_TASK GOAL_:
In the listing beneath this line, copy exactly the lines starting with the one containing "line + '\n' + go(rest, anns[1:])" and going on through the one containing "import PySem".

_DATA EXTRACT_:
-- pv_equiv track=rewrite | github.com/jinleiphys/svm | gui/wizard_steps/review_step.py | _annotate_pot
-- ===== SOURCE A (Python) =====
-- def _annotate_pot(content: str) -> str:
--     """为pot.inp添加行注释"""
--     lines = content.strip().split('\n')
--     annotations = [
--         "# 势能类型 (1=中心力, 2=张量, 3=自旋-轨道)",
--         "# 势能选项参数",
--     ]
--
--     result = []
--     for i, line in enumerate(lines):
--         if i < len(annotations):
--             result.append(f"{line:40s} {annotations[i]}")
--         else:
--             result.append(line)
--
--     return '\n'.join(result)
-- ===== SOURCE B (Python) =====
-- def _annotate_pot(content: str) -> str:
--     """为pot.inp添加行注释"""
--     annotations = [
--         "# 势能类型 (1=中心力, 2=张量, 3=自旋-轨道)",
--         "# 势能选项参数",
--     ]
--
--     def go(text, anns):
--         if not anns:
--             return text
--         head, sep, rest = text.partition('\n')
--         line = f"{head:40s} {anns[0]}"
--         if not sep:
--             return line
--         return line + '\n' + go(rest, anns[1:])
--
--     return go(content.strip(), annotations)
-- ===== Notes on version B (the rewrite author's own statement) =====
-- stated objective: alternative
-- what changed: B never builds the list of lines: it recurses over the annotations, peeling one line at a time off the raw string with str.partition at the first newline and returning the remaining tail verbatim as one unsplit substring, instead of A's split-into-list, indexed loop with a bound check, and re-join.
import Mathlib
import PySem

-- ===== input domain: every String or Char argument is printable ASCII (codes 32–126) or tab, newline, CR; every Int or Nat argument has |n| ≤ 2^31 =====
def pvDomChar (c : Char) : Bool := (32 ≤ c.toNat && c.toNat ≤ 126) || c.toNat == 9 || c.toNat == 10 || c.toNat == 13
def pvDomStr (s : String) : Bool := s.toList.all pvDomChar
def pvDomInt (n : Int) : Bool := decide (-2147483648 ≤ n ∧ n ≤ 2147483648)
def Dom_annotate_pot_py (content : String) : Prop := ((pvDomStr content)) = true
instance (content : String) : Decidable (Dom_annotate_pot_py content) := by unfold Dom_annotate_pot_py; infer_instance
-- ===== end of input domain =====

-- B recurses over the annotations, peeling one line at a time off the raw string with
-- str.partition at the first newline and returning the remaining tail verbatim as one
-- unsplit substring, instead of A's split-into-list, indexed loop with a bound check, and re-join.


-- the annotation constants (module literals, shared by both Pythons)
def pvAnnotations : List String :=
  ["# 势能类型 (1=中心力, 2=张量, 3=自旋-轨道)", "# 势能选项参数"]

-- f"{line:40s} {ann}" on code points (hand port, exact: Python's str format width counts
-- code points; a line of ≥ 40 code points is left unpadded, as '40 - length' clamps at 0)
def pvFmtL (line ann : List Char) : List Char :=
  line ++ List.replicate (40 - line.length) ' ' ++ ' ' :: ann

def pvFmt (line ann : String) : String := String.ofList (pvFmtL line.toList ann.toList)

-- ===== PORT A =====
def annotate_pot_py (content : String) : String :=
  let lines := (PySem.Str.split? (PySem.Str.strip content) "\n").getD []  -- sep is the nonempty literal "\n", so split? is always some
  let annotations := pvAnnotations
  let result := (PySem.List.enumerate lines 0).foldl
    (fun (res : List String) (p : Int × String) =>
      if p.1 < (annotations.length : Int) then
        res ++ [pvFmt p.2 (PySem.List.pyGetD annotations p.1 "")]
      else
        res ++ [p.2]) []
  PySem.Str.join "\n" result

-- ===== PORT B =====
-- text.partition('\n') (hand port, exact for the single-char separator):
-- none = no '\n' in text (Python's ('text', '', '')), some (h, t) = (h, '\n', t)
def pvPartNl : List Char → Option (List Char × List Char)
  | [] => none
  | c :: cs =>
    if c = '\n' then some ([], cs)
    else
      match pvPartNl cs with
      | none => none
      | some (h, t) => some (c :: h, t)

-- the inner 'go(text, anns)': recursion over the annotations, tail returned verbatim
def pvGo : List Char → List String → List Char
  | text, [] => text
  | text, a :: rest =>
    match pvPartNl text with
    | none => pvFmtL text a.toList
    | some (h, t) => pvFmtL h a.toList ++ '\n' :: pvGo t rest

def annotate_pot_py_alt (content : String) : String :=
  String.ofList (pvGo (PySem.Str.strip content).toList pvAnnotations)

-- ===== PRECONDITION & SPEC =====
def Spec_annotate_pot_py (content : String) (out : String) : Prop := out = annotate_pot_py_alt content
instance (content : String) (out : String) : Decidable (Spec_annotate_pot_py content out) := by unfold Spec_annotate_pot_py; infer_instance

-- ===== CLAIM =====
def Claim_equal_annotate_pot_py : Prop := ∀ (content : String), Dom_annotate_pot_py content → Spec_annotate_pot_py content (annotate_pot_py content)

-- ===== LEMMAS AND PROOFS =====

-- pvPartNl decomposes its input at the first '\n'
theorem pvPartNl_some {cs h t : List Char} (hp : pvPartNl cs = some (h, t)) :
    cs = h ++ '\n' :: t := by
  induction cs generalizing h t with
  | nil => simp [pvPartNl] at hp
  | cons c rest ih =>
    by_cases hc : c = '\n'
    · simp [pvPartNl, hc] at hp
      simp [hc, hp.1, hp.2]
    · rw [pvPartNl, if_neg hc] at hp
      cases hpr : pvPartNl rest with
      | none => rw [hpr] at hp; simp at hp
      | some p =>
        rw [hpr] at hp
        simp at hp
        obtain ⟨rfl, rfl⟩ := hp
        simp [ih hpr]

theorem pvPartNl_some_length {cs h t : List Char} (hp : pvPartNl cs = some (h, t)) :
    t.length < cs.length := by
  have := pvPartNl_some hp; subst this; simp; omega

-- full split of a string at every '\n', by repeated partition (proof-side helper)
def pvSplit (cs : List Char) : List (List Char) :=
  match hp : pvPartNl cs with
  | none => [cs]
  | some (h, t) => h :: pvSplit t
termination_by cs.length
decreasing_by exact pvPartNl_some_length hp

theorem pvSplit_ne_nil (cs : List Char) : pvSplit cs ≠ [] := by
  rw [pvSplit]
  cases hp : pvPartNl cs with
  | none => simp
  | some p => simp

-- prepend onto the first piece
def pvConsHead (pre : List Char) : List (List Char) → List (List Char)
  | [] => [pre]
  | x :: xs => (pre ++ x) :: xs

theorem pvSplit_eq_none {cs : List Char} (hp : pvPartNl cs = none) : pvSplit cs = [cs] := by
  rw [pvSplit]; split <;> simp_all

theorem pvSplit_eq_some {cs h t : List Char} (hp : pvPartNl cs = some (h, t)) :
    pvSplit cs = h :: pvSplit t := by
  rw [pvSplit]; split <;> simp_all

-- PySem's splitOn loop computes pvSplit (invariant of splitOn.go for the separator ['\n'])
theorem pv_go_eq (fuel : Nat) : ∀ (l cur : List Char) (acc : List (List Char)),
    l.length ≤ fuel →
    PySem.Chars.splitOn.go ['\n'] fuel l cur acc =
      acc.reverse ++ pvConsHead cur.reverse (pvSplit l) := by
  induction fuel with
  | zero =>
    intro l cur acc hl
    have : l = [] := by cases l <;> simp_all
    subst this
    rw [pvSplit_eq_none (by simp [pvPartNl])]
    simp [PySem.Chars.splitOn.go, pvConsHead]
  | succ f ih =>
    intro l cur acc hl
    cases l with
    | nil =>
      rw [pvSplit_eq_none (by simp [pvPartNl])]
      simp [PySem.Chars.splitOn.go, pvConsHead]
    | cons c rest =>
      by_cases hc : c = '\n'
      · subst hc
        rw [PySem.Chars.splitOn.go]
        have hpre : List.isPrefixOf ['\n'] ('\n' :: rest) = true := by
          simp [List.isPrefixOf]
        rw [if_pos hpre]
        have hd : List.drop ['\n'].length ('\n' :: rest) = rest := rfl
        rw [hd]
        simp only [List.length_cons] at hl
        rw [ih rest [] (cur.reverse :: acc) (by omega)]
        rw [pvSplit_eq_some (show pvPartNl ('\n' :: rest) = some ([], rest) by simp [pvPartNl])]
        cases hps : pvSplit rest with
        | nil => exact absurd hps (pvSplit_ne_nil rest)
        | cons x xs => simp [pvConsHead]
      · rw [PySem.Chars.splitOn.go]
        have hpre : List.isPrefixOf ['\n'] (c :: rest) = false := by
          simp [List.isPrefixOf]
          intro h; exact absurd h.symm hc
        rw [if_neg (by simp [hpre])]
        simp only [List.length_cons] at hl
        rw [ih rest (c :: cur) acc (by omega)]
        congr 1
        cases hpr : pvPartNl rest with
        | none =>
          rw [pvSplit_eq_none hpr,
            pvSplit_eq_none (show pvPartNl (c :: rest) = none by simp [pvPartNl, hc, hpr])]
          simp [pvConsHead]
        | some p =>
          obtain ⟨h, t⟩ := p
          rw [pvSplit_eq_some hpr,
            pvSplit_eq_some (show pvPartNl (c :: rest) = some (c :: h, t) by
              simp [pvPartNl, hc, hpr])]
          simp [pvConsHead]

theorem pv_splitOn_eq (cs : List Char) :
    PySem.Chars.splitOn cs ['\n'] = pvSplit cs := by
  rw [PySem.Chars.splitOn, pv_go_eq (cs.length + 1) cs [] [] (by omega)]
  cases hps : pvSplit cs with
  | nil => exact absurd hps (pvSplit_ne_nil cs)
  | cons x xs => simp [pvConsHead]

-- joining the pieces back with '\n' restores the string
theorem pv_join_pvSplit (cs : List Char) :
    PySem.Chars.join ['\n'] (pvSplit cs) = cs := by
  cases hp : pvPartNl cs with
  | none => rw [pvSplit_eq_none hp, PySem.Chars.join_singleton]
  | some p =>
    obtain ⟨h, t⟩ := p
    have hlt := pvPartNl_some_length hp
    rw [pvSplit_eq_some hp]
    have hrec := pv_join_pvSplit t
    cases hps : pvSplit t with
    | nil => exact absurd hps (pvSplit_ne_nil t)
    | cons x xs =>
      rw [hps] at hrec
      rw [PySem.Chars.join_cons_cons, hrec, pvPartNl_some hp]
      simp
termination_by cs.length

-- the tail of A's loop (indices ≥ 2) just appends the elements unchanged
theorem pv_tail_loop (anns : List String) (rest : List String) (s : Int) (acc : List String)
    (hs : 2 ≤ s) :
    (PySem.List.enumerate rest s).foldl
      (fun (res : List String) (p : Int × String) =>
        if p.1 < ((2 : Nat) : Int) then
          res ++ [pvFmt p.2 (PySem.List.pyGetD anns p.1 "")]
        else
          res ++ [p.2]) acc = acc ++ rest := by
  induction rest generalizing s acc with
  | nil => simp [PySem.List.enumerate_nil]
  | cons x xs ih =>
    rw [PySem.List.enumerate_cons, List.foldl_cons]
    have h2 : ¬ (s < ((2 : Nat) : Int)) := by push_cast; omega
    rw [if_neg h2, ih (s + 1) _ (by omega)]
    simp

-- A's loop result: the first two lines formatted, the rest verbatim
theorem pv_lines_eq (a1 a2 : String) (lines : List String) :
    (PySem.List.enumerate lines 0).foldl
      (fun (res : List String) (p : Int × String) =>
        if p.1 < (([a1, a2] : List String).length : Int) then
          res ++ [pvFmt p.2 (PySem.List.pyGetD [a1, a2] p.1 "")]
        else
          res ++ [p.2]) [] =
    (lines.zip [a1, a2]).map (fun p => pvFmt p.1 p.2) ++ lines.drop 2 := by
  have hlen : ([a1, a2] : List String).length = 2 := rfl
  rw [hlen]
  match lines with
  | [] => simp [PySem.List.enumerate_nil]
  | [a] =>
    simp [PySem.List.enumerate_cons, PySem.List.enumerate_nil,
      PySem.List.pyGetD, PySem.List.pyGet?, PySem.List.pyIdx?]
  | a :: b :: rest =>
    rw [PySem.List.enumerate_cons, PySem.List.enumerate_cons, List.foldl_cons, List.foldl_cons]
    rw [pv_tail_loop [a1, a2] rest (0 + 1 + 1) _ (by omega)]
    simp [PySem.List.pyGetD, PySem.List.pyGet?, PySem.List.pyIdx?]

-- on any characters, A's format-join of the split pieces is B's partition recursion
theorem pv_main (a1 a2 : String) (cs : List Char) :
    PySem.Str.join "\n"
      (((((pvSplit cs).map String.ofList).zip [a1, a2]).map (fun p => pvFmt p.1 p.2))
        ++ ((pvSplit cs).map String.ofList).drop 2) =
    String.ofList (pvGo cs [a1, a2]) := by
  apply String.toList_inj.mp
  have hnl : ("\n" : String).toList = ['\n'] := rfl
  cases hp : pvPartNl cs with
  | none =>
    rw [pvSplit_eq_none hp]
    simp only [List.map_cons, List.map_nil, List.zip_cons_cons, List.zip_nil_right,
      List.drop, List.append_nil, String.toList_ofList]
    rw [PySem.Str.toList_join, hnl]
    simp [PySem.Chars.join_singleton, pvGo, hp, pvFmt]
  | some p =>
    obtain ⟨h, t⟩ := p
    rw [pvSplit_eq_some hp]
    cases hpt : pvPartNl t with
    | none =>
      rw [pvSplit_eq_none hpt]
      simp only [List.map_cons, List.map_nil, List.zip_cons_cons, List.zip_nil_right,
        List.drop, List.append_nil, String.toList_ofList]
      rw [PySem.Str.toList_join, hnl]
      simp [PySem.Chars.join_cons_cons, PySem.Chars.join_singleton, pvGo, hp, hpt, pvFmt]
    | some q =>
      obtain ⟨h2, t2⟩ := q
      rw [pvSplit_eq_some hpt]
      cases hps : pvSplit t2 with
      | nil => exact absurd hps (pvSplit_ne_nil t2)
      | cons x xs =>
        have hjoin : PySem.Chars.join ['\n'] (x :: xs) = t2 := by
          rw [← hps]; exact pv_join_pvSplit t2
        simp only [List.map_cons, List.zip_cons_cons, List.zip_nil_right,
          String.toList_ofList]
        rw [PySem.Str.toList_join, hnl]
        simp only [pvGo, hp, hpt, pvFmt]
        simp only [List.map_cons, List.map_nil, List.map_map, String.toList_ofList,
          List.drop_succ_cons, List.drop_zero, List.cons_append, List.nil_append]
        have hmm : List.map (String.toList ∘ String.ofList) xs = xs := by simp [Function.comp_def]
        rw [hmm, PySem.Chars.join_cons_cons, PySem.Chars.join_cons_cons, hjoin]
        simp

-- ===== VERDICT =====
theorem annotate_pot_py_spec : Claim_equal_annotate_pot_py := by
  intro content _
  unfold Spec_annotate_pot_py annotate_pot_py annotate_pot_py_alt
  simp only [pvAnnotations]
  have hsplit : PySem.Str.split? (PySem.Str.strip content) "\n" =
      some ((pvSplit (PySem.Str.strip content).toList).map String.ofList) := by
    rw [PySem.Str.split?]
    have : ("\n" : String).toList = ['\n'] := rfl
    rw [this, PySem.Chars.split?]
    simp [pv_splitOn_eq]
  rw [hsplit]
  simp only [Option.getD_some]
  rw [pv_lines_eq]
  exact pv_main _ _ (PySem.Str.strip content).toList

_WRITTEN SOLUTION_:
--         return line + '\n' + go(rest, anns[1:])
--
--     return go(content.strip(), annotations)
-- ===== Notes on version B (the rewrite author's own statement) =====
-- stated objective: alternative
-- what changed: B never builds the list of lines: it recurses over the annotations, peeling one line at a time off the raw string with str.partition at the first newline and returning the remaining tail verbatim as one unsplit substring, instead of A's split-into-list, indexed loop with a bound check, and re-join.
import Mathlib
import PySem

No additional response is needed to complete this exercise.